* [WHAT YOU ARE ASKED TO DO]
After finding the line containing "if s.contains '7' then 0" below, please output that line and each following one through the line containing "rcases Nat.eq_zero_or_pos n", exactly as written.
———
-- pv_equiv track=rewrite | github.com/mbhs/mbit | archive/2020/solutions/HappyBunnies.py | solve
-- ===== SOURCE A (Python) =====
-- def solve(n):
--     ret = n
--     while n > 0:
--         if n % 10 == 7:
--             return 0
--         ret += n % 10
--         n //= 10
--     return ret
-- ===== SOURCE B (Python) =====
-- def solve(n):
--     if n <= 0:
--         return n
--     s = str(n)
--     if '7' in s:
--         return 0
--     return n + sum(ord(c) - 48 for c in s)
-- ===== Notes on version B (the rewrite author's own statement) =====
-- stated objective: idiomatic
-- what changed: B works on the decimal string str(n): a '7'-membership scan plus a character digit-sum pass, replacing A's early-returning modulo/floordiv accumulator loop.
import Mathlib
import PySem

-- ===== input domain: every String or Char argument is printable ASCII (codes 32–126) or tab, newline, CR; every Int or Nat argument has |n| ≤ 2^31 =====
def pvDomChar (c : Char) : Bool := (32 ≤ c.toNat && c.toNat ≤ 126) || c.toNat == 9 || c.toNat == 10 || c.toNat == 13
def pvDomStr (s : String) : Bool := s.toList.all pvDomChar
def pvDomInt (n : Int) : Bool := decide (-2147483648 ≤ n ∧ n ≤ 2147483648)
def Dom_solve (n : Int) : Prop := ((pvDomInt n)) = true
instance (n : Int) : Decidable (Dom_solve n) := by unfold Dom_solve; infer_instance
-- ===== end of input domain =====

-- B replaces A's modulo/floordiv accumulator loop by a membership scan and digit-sum pass over str(n); objective: idiomatic.

-- ===== PORT A =====
-- while n > 0: if n % 10 == 7: return 0; ret += n % 10; n //= 10
def solveLoopA (n ret : Int) : Int :=
  if _h : 0 < n then
    if PySem.Int.mod n 10 == 7 then 0
    else solveLoopA (PySem.Int.floordiv n 10) (ret + PySem.Int.mod n 10)
  else ret
termination_by n.toNat
decreasing_by
  simp only [PySem.Int.floordiv, Int.fdiv_eq_ediv]
  omega

def solve (n : Int) : Int := solveLoopA n n

-- ===== PORT B =====
def solve_alt (n : Int) : Int :=
  if n ≤ 0 then n
  else
    let s := PySem.Int.toChars n
    if s.contains '7' then 0
    else n + (s.map (fun c => (c.toNat : Int) - 48)).sum

-- ===== PRECONDITION & SPEC =====
def Spec_solve (n : Int) (out : Int) : Prop := out = solve_alt n
instance (n : Int) (out : Int) : Decidable (Spec_solve n out) := by unfold Spec_solve; infer_instance

-- ===== CLAIM (what is proved, stated in full; the proofs are below) =====
def Claim_equal_solve : Prop := ∀ (n : Int), Dom_solve n → Spec_solve n (solve n)

-- ===== LEMMAS AND PROOFS =====

theorem toDigitsCore_append (b : Nat) (f : Nat) :
    ∀ (n : Nat) (ds : List Char),
      Nat.toDigitsCore b f n ds = Nat.toDigitsCore b f n [] ++ ds := by
  induction f with
  | zero => intro n ds; simp [Nat.toDigitsCore]
  | succ f ih =>
    intro n ds
    simp only [Nat.toDigitsCore]
    by_cases h : n / b = 0
    · simp [h]
    · simp only [h, if_false]
      rw [ih (n / b) ((n % b).digitChar :: ds), ih (n / b) [(n % b).digitChar]]
      simp

theorem toDigitsCore_fuel (b : Nat) (hb : 2 ≤ b) :
    ∀ (n f f' : Nat), n < f → n < f' →
      Nat.toDigitsCore b f n [] = Nat.toDigitsCore b f' n [] := by
  intro n
  induction n using Nat.strong_induction_on with
  | _ n ih =>
    intro f f' hf hf'
    match f, f', hf, hf' with
    | f + 1, f' + 1, hf, hf' =>
      simp only [Nat.toDigitsCore]
      by_cases h : n / b = 0
      · simp [h]
      · simp only [h, if_false]
        rw [toDigitsCore_append b f, toDigitsCore_append b f']
        have hpos : 0 < n := by
          rcases Nat.eq_zero_or_pos n with h0 | h0
          · exact absurd (by simp [h0]) h
          · exact h0
        have hdiv : n / b < n := Nat.div_lt_self hpos (by omega)
        rw [ih (n / b) hdiv f f'
          (lt_of_lt_of_le hdiv (by omega)) (lt_of_lt_of_le hdiv (by omega))]

theorem toDigits_step (m : Nat) (hm : 0 < m) :
    Nat.toDigits 10 m =
      (if m < 10 then [] else Nat.toDigits 10 (m / 10)) ++ [(m % 10).digitChar] := by
  by_cases h : m < 10
  · have h0 : m / 10 = 0 := Nat.div_eq_of_lt h
    simp [Nat.toDigits, Nat.toDigitsCore, h0, h]
  · have h0 : m / 10 ≠ 0 := by omega
    simp only [h, if_false]
    show Nat.toDigitsCore 10 (m + 1) m [] = _
    simp only [Nat.toDigitsCore, h0, if_false]
    rw [toDigitsCore_append 10 m]
    have hdiv : m / 10 < m := Nat.div_lt_self hm (by omega)
    rw [toDigitsCore_fuel 10 (by omega) (m / 10) m (m / 10 + 1) (by omega) (by omega)]
    rfl

theorem digitChar_toNat (d : Nat) (hd : d < 10) : ((d.digitChar).toNat : Int) - 48 = d := by
  interval_cases d <;> decide

theorem seven_beq_digitChar (d : Nat) (hd : d < 10) :
    ('7' == d.digitChar) = decide (d = 7) := by
  interval_cases d <;> decide

-- A's loop on a positive natural computes B's string scan and digit sum
theorem loop_eq (m : Nat) (hm : 0 < m) : ∀ (ret : Int),
    solveLoopA (m : Int) ret =
      if (Nat.toDigits 10 m).contains '7' then 0
      else ret + ((Nat.toDigits 10 m).map (fun c => (c.toNat : Int) - 48)).sum := by
  induction m using Nat.strong_induction_on with
  | _ m ih =>
    intro ret
    have hmod : PySem.Int.mod (m : Int) 10 = ((m % 10 : Nat) : Int) := by
      simp only [PySem.Int.mod, Int.fmod_eq_emod]
      omega
    have hdivI : PySem.Int.floordiv (m : Int) 10 = ((m / 10 : Nat) : Int) := by
      simp only [PySem.Int.floordiv, Int.fdiv_eq_ediv]
      omega
    have hd10 : m % 10 < 10 := Nat.mod_lt _ (by omega)
    have hc7 : (((m % 10 : Nat) : Int) == 7) = decide (m % 10 = 7) := by
      by_cases h7 : m % 10 = 7 <;> simp [h7] <;> try omega
    rw [solveLoopA.eq_def]
    rw [dif_pos (by exact_mod_cast hm : (0:Int) < (m : Int))]
    rw [hmod, hdivI, hc7, toDigits_step m hm]
    by_cases h : m < 10
    · have hmm : m % 10 = m := Nat.mod_eq_of_lt h
      have h0 : m / 10 = 0 := Nat.div_eq_of_lt h
      rw [if_pos h, List.nil_append, List.contains_cons, List.contains_nil,
        seven_beq_digitChar _ hd10, Bool.or_false]
      by_cases h7 : m % 10 = 7
      · rw [decide_eq_true h7]; simp
      · rw [decide_eq_false h7]
        simp only [Bool.false_eq_true, if_false]
        rw [h0, solveLoopA.eq_def]
        simp [digitChar_toNat _ hd10]
    · have hdp : 0 < m / 10 := by omega
      have hdiv : m / 10 < m := Nat.div_lt_self hm (by omega)
      rw [if_neg h, List.contains_append, List.contains_cons, List.contains_nil,
        seven_beq_digitChar _ hd10, Bool.or_false]
      by_cases h7 : m % 10 = 7
      · rw [decide_eq_true h7]; simp
      · rw [decide_eq_false h7]
        simp only [Bool.false_eq_true, if_false, Bool.or_false]
        rw [ih (m / 10) hdiv hdp (ret + ((m % 10 : Nat) : Int))]
        by_cases hc : (Nat.toDigits 10 (m / 10)).contains '7'
        · simp only [hc, if_true]
        · simp only [hc, Bool.false_eq_true, if_false]
          rw [List.map_append, List.sum_append, List.map_cons, List.map_nil,
            List.sum_cons, List.sum_nil, digitChar_toNat _ hd10]
          ring

-- ===== VERDICT (by name: the statement is the Claim_ definition above) =====
theorem solve_spec : Claim_equal_solve := by
  intro n _
  unfold Spec_solve solve solve_alt
  by_cases hn : n ≤ 0
  · rw [solveLoopA.eq_def]
    simp [hn, show ¬ (0 < n) by omega]
  · simp only [hn, if_false]
    have htc : PySem.Int.toChars n = Nat.toDigits 10 n.toNat := by
      simp [PySem.Int.toChars, show ¬ n < 0 by omega]
    have hl := loop_eq n.toNat (by omega) n
    rw [show ((n.toNat : Nat) : Int) = n by omega] at hl
    rw [htc, hl]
———
* [RESPONSE TO THIS EXERCISE]
    if s.contains '7' then 0
    else n + (s.map (fun c => (c.toNat : Int) - 48)).sum

-- ===== PRECONDITION & SPEC =====
def Spec_solve (n : Int) (out : Int) : Prop := out = solve_alt n
instance (n : Int) (out : Int) : Decidable (Spec_solve n out) := by unfold Spec_solve; infer_instance

-- ===== CLAIM (what is proved, stated in full; the proofs are below) =====
def Claim_equal_solve : Prop := ∀ (n : Int), Dom_solve n → Spec_solve n (solve n)

-- ===== LEMMAS AND PROOFS =====

theorem toDigitsCore_append (b : Nat) (f : Nat) :
    ∀ (n : Nat) (ds : List Char),
      Nat.toDigitsCore b f n ds = Nat.toDigitsCore b f n [] ++ ds := by
  induction f with
  | zero => intro n ds; simp [Nat.toDigitsCore]
  | succ f ih =>
    intro n ds
    simp only [Nat.toDigitsCore]
    by_cases h : n / b = 0
    · simp [h]
    · simp only [h, if_false]
      rw [ih (n / b) ((n % b).digitChar :: ds), ih (n / b) [(n % b).digitChar]]
      simp

theorem toDigitsCore_fuel (b : Nat) (hb : 2 ≤ b) :
    ∀ (n f f' : Nat), n < f → n < f' →
      Nat.toDigitsCore b f n [] = Nat.toDigitsCore b f' n [] := by
  intro n
  induction n using Nat.strong_induction_on with
  | _ n ih =>
    intro f f' hf hf'
    match f, f', hf, hf' with
    | f + 1, f' + 1, hf, hf' =>
      simp only [Nat.toDigitsCore]
      by_cases h : n / b = 0
      · simp [h]
      · simp only [h, if_false]
        rw [toDigitsCore_append b f, toDigitsCore_append b f']
        have hpos : 0 < n := by
          rcases Nat.eq_zero_or_pos n with h0 | h0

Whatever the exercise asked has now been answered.